The fascination with this pair as possible rivals for the White House makes perfect sense, because it defies belief. We’re talking about tomorrow while trafficking in yesterday. We’re saying we need to turn the page by going back to a previous chapter.
Can I say that the "fascination with this pair" is so great that... I haven't heard it at all? I've seen plenty of "Ready for Hillary" bumper stickers, and I've heard plenty of anti-Hillary rhetoric from those who still mumble about Webb Hubbell and lesbian hair styles, but I've heard exactly zero people mention Jeb Bush. I think it's safe to say that "Jebary" is an obsession that afflicts no one other than a few pundits.
Fareed Zakaria thinks American innovation is less innovative than it looks.
A set of new studies suggests that the glittering examples of Facebook, Snapchat and Uber are deceptive. American innovation is in trouble.
“Over the past 30 years, the rate of start-up formation in the United States has slowed markedly, and the technology industry has come to be dominated by older companies,” writes Robert Litan in the current issue of Foreign Affairs. In 1978, start-ups — companies less than a year old — made up almost 15 percent of all U.S. companies. But by 2011, that figure had slumped to 8 percent. “For the first time in three decades, business deaths exceeded business births,” notes Litan.
Zakaria treats this as an immigration issue, and letting in more immigrants with ideas is... a good idea. But I strongly suspect that the rate of new business formations is more directly related to other issues... and likely not the best measure of innovation.
The St. Louis Post-Dispatch explains why your visit to grandma was so painful.
Perhaps the worst, and least noticed, business trend in the last eight years has been undertaken by America’s airlines (most of them, anyway). They’ve deliberately made basic services worse to entice customers to pay for upgrades. “Calculated misery” is what legal scholar (and frequent flier) Tim Wu of Columbia University calls it. ...

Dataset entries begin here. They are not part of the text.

-- pv_equiv track=rewrite | github.com/cloudspurs/androidEclipse | Android/WebContent/RelFix/Analyze/track_reg.py | get_param_seq
-- ===== SOURCE A (Python) =====
-- def get_param_seq(param_str):
--     result = []
--
--     index = 0
--     start_index = 0
--     is_end = True
--     is_ref = False
--     while index < len(param_str):
--         if is_end:
--             start_index = index
--             is_end = False
--
--         if 'L' == param_str[index] and not is_ref:
--             is_ref = True
--             index += 1
--         elif not '[' == param_str[index] and not is_ref:
--             is_end = True
--             result.append(param_str[start_index:index+1])
--             if 'J' == param_str[index] or 'D' == param_str[index]:
--                 result.append(' ')
--             index += 1
--         elif ';' == param_str[index]:
--             is_end = True
--             is_ref = False
--             result.append(param_str[start_index:index+1])
--             index += 1
--         else:
--             index += 1
--
--     return result
-- ===== SOURCE B (Python) =====
-- def get_param_seq(param_str):
--     result = []
--     n = len(param_str)
--     i = 0
--     while i < n:
--         start = i
--         while i < n and param_str[i] == '[':
--             i += 1
--         if i == n:
--             break
--         c = param_str[i]
--         if c == 'L':
--             while i < n and param_str[i] != ';':
--                 i += 1
--             if i == n:
--                 break
--             result.append(param_str[start:i+1])
--             i += 1
--         else:
--             result.append(param_str[start:i+1])
--             if c == 'J' or c == 'D':
--                 result.append(' ')
--             i += 1
--     return result
-- ===== Notes on version B (the rewrite author's own statement) =====
-- stated objective: alternative
-- what changed: Replaces A's flag-driven per-character state machine (is_end/is_ref flags, one step per char) by a nested token scanner: an outer loop per token with inner loops that skip the '[' run and scan an L-reference forward to its ';'.
import Mathlib
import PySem

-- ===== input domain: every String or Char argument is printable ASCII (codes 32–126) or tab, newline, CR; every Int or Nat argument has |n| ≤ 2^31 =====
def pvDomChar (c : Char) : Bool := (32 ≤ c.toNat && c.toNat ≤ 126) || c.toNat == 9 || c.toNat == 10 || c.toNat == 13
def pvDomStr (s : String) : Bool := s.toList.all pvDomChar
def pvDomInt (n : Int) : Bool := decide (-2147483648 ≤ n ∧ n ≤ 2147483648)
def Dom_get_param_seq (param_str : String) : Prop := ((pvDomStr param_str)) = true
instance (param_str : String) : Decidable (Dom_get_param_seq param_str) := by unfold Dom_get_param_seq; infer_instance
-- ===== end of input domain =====

-- B replaces A's flag-driven per-character state machine by a nested token scanner
-- (outer loop per token, inner scans for the '[' run and for the ';' ending an L-reference);
-- same O(n) cost, different decomposition.

-- Python slice cs[a:b]; exact for 0 ≤ a ≤ b (the only slices either program takes).
def pvSlice (cs : List Char) (a b : Nat) : String := String.ofList ((cs.drop a).take (b - a))

-- ===== PORT A =====
-- literal transliteration of A's while loop; state = (index, start_index, is_end, is_ref, result)
def loopA (cs : List Char) (index start_index : Nat) (is_end is_ref : Bool) (acc : List String) :
    List String :=
  if index < cs.length then
    -- "if is_end: start_index = index; is_end = False"
    let s := if is_end then index else start_index
    let c := cs[index]!
    if c = 'L' ∧ is_ref = false then
      loopA cs (index + 1) s false true acc
    else if ¬ c = '[' ∧ is_ref = false then
      loopA cs (index + 1) s true is_ref
        (acc ++ [pvSlice cs s (index + 1)] ++ (if c = 'J' ∨ c = 'D' then [" "] else []))
    else if c = ';' then
      loopA cs (index + 1) s true false (acc ++ [pvSlice cs s (index + 1)])
    else
      loopA cs (index + 1) s false is_ref acc
  else acc
termination_by cs.length - index
decreasing_by all_goals omega

def get_param_seq (param_str : String) : List String :=
  loopA param_str.toList 0 0 true false []

-- ===== PORT B =====
-- inner while: skip the run of '['
def skipBr (cs : List Char) (i : Nat) : Nat :=
  if i < cs.length then (if cs[i]! = '[' then skipBr cs (i + 1) else i) else i
termination_by cs.length - i
decreasing_by omega

-- inner while: scan forward to the first ';'
def skipSemi (cs : List Char) (i : Nat) : Nat :=
  if i < cs.length then (if ¬ cs[i]! = ';' then skipSemi cs (i + 1) else i) else i
termination_by cs.length - i
decreasing_by omega

theorem skipBr_ge (cs : List Char) (i : Nat) : i ≤ skipBr cs i := by
  unfold skipBr
  split
  · split
    · exact le_trans (by omega) (skipBr_ge cs (i + 1))
    · exact le_refl i
  · exact le_refl i
termination_by cs.length - i
decreasing_by omega

theorem skipSemi_ge (cs : List Char) (i : Nat) : i ≤ skipSemi cs i := by
  unfold skipSemi
  split
  · split
    · exact le_trans (by omega) (skipSemi_ge cs (i + 1))
    · exact le_refl i
  · exact le_refl i
termination_by cs.length - i
decreasing_by omega

-- outer loop of B: one iteration per emitted token
def loopB (cs : List Char) (i : Nat) (acc : List String) : List String :=
  if i < cs.length then
    let start := i
    let j := skipBr cs i
    if j < cs.length then
      let c := cs[j]!
      if c = 'L' then
        let k := skipSemi cs j
        if k < cs.length then
          loopB cs (k + 1) (acc ++ [pvSlice cs start (k + 1)])
        else acc
      else
        loopB cs (j + 1)
          (acc ++ [pvSlice cs start (j + 1)] ++ (if c = 'J' ∨ c = 'D' then [" "] else []))
    else acc
  else acc
termination_by cs.length - i
decreasing_by
  · have h1 := skipBr_ge cs i
    have h2 := skipSemi_ge cs (skipBr cs i)
    omega
  · have h1 := skipBr_ge cs i
    omega

def get_param_seq_alt (param_str : String) : List String :=
  loopB param_str.toList 0 []

-- ===== PRECONDITION & SPEC =====
def Spec_get_param_seq (param_str : String) (out : List String) : Prop := out = get_param_seq_alt param_str
instance (param_str : String) (out : List String) : Decidable (Spec_get_param_seq param_str out) := by unfold Spec_get_param_seq; infer_instance

-- ===== CLAIM (what is proved, stated in full; the proofs are below) =====
def Claim_equal_get_param_seq : Prop := ∀ (param_str : String), Dom_get_param_seq param_str → Spec_get_param_seq param_str (get_param_seq param_str)

-- ===== LEMMAS AND PROOFS =====

theorem skipBr_stop (cs : List Char) (i : Nat) (h : ¬ cs[i]! = '[') : skipBr cs i = i := by
  rw [skipBr]
  by_cases hi : i < cs.length
  · rw [getElem!_pos cs i hi] at h
    simp [hi, h]
  · simp [hi]

theorem skipBr_step (cs : List Char) (i : Nat) (hi : i < cs.length) (h : cs[i]! = '[') :
    skipBr cs i = skipBr cs (i + 1) := by
  rw [getElem!_pos cs i hi] at h
  conv_lhs => rw [skipBr]
  simp [hi, h]

theorem skipBr_char (cs : List Char) (i : Nat) (h : skipBr cs i < cs.length) :
    ¬ cs[skipBr cs i]! = '[' := by
  by_cases hi : i < cs.length
  · by_cases hc : cs[i]! = '['
    · rw [skipBr_step cs i hi hc] at h ⊢
      exact skipBr_char cs (i + 1) h
    · rw [skipBr_stop cs i hc]
      exact hc
  · have he : skipBr cs i = i := by rw [skipBr]; simp [hi]
    rw [he] at h
    omega
termination_by cs.length - i
decreasing_by omega

theorem skipSemi_stop (cs : List Char) (i : Nat) (h : cs[i]! = ';') : skipSemi cs i = i := by
  rw [skipSemi]
  by_cases hi : i < cs.length
  · rw [getElem!_pos cs i hi] at h
    simp [hi, h]
  · simp [hi]

theorem skipSemi_step (cs : List Char) (i : Nat) (hi : i < cs.length) (h : ¬ cs[i]! = ';') :
    skipSemi cs i = skipSemi cs (i + 1) := by
  rw [getElem!_pos cs i hi] at h
  conv_lhs => rw [skipSemi]
  simp [hi, h]

theorem skipSemi_char (cs : List Char) (i : Nat) (h : skipSemi cs i < cs.length) :
    cs[skipSemi cs i]! = ';' := by
  by_cases hi : i < cs.length
  · by_cases hc : cs[i]! = ';'
    · rw [skipSemi_stop cs i hc]
      exact hc
    · rw [skipSemi_step cs i hi hc] at h ⊢
      exact skipSemi_char cs (i + 1) h
  · have he : skipSemi cs i = i := by rw [skipSemi]; simp [hi]
    rw [he] at h
    omega
termination_by cs.length - i
decreasing_by omega

-- A in bracket-skipping mode (is_end = false, is_ref = false) advances to skipBr's stop point.
theorem loopA_skipBr (cs : List Char) (i s : Nat) (acc : List String) :
    loopA cs i s false false acc = loopA cs (skipBr cs i) s false false acc := by
  by_cases hi : i < cs.length
  · by_cases hc : cs[i]! = '['
    · rw [skipBr_step cs i hi hc]
      have hstep : loopA cs i s false false acc = loopA cs (i + 1) s false false acc := by
        have hc' : cs[i] = '[' := by rw [← getElem!_pos cs i hi]; exact hc
        conv_lhs => rw [loopA]
        simp [hi, hc']
      rw [hstep]
      exact loopA_skipBr cs (i + 1) s acc
    · rw [skipBr_stop cs i hc]
  · have he : skipBr cs i = i := by rw [skipBr]; simp [hi]
    rw [he]
termination_by cs.length - i
decreasing_by omega

-- A in reference mode (is_ref = true) advances to the first ';' (skipSemi's stop point).
theorem loopA_skipSemi (cs : List Char) (i s : Nat) (acc : List String) :
    loopA cs i s false true acc = loopA cs (skipSemi cs i) s false true acc := by
  by_cases hi : i < cs.length
  · by_cases hc : cs[i]! = ';'
    · rw [skipSemi_stop cs i hc]
    · rw [skipSemi_step cs i hi hc]
      have hstep : loopA cs i s false true acc = loopA cs (i + 1) s false true acc := by
        have hc' : ¬ cs[i] = ';' := by rw [← getElem!_pos cs i hi]; exact hc
        conv_lhs => rw [loopA]
        simp [hi, hc']
      rw [hstep]
      exact loopA_skipSemi cs (i + 1) s acc
  · have he : skipSemi cs i = i := by rw [skipSemi]; simp [hi]
    rw [he]
termination_by cs.length - i
decreasing_by omega

-- At a token boundary the carried start_index is dead: A overwrites it with index.
theorem loopA_boundary (cs : List Char) (i s : Nat) (acc : List String) :
    loopA cs i s true false acc = loopA cs i i false false acc := by
  rw [loopA, loopA]
  by_cases hi : i < cs.length
  · simp [hi]
  · simp [hi]

-- One whole token of A (from a non-ref, mid-token state with fixed start s) in closed form.
theorem loopA_token (cs : List Char) (i s : Nat) (acc : List String) :
    loopA cs i s false false acc =
      (let j := skipBr cs i
       if j < cs.length then
         let c := cs[j]!
         if c = 'L' then
           let k := skipSemi cs j
           if k < cs.length then
             loopA cs (k + 1) s true false (acc ++ [pvSlice cs s (k + 1)])
           else acc
         else
           loopA cs (j + 1) s true false
             (acc ++ [pvSlice cs s (j + 1)] ++ (if c = 'J' ∨ c = 'D' then [" "] else []))
       else acc) := by
  rw [loopA_skipBr]
  set j := skipBr cs i with hj
  simp only []
  by_cases hjl : j < cs.length
  · have hnb : ¬ cs[j]! = '[' := skipBr_char cs i hjl
    by_cases hL : cs[j]! = 'L'
    · have hstep : loopA cs j s false false acc = loopA cs (j + 1) s false true acc := by
        have hL' : cs[j] = 'L' := by rw [← getElem!_pos cs j hjl]; exact hL
        conv_lhs => rw [loopA]
        simp [hjl, hL']
      rw [hstep, loopA_skipSemi]
      have hsem : skipSemi cs (j + 1) = skipSemi cs j := by
        rw [skipSemi_step cs j hjl (by rw [hL]; decide)]
      rw [hsem]
      set k := skipSemi cs j with hk
      simp only [hjl, hL, if_true]
      by_cases hkl : k < cs.length
      · have hsc : cs[k] = ';' := by rw [← getElem!_pos cs k hkl]; exact skipSemi_char cs j hkl
        conv_lhs => rw [loopA]
        simp [hkl, hsc]
      · conv_lhs => rw [loopA]
        simp [hkl]
    · have hL' : ¬ cs[j] = 'L' := by rw [← getElem!_pos cs j hjl]; exact hL
      have hnb' : ¬ cs[j] = '[' := by rw [← getElem!_pos cs j hjl]; exact hnb
      conv_lhs => rw [loopA]
      simp [hjl, hL', hnb']
  · conv_lhs => rw [loopA]
    simp [hjl]

-- Main correspondence: A from a token boundary equals B's outer loop.
theorem loopAB (cs : List Char) (m : Nat) :
    ∀ i s acc, cs.length - i ≤ m → loopA cs i s true false acc = loopB cs i acc := by
  induction m with
  | zero =>
    intro i s acc h
    have hi : ¬ i < cs.length := by omega
    rw [loopA, loopB]
    simp [hi]
  | succ m ih =>
    intro i s acc h
    by_cases hi : i < cs.length
    · rw [loopA_boundary, loopA_token, loopB]
      simp only [hi, if_true]
      set j := skipBr cs i with hj
      have hji : i ≤ j := skipBr_ge cs i
      by_cases hjl : j < cs.length
      · simp only [hjl, if_true]
        by_cases hL : cs[j]! = 'L'
        · simp only [hL, if_true]
          set k := skipSemi cs j with hk
          have hkj : j ≤ k := skipSemi_ge cs j
          by_cases hkl : k < cs.length
          · simp only [hkl, if_true]
            exact ih (k + 1) i (acc ++ [pvSlice cs i (k + 1)]) (by omega)
          · simp [hkl]
        · simp only [hL, if_false]
          exact ih (j + 1) i _ (by omega)
      · simp [hjl]
    · rw [loopA, loopB]
      simp [hi]

-- ===== VERDICT (by name: the statement is the Claim_ definition above) =====
theorem get_param_seq_spec : Claim_equal_get_param_seq := by
  intro param_str _
  unfold Spec_get_param_seq get_param_seq get_param_seq_alt
  exact loopAB param_str.toList param_str.toList.length 0 0 [] (by omega)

This business model works because there’s no practical alternative to long-distance travel and government-approved mergers have reduced competition. “Calculated misery” depends on oppressing people for its success. It has brought class warfare to the skies, and sadly, is a perfect metaphor for our times.
Once upon a time I took a flight on RyanAir, Ireland's notoriously cheap airline. At the time, it was amusing to see the ends they would go to in order to squeeze in more passengers and extract every dime. Now I think of RyanAir as innovators. I can't think of any misery they inflicted that hasn't been bettered by the "major airlines," and at least RyanAir gave you cheap flights.
Many of the usual pundits are still on holiday this week. Expect to see more familiar names next Sunday... and don't say I didn't warn you.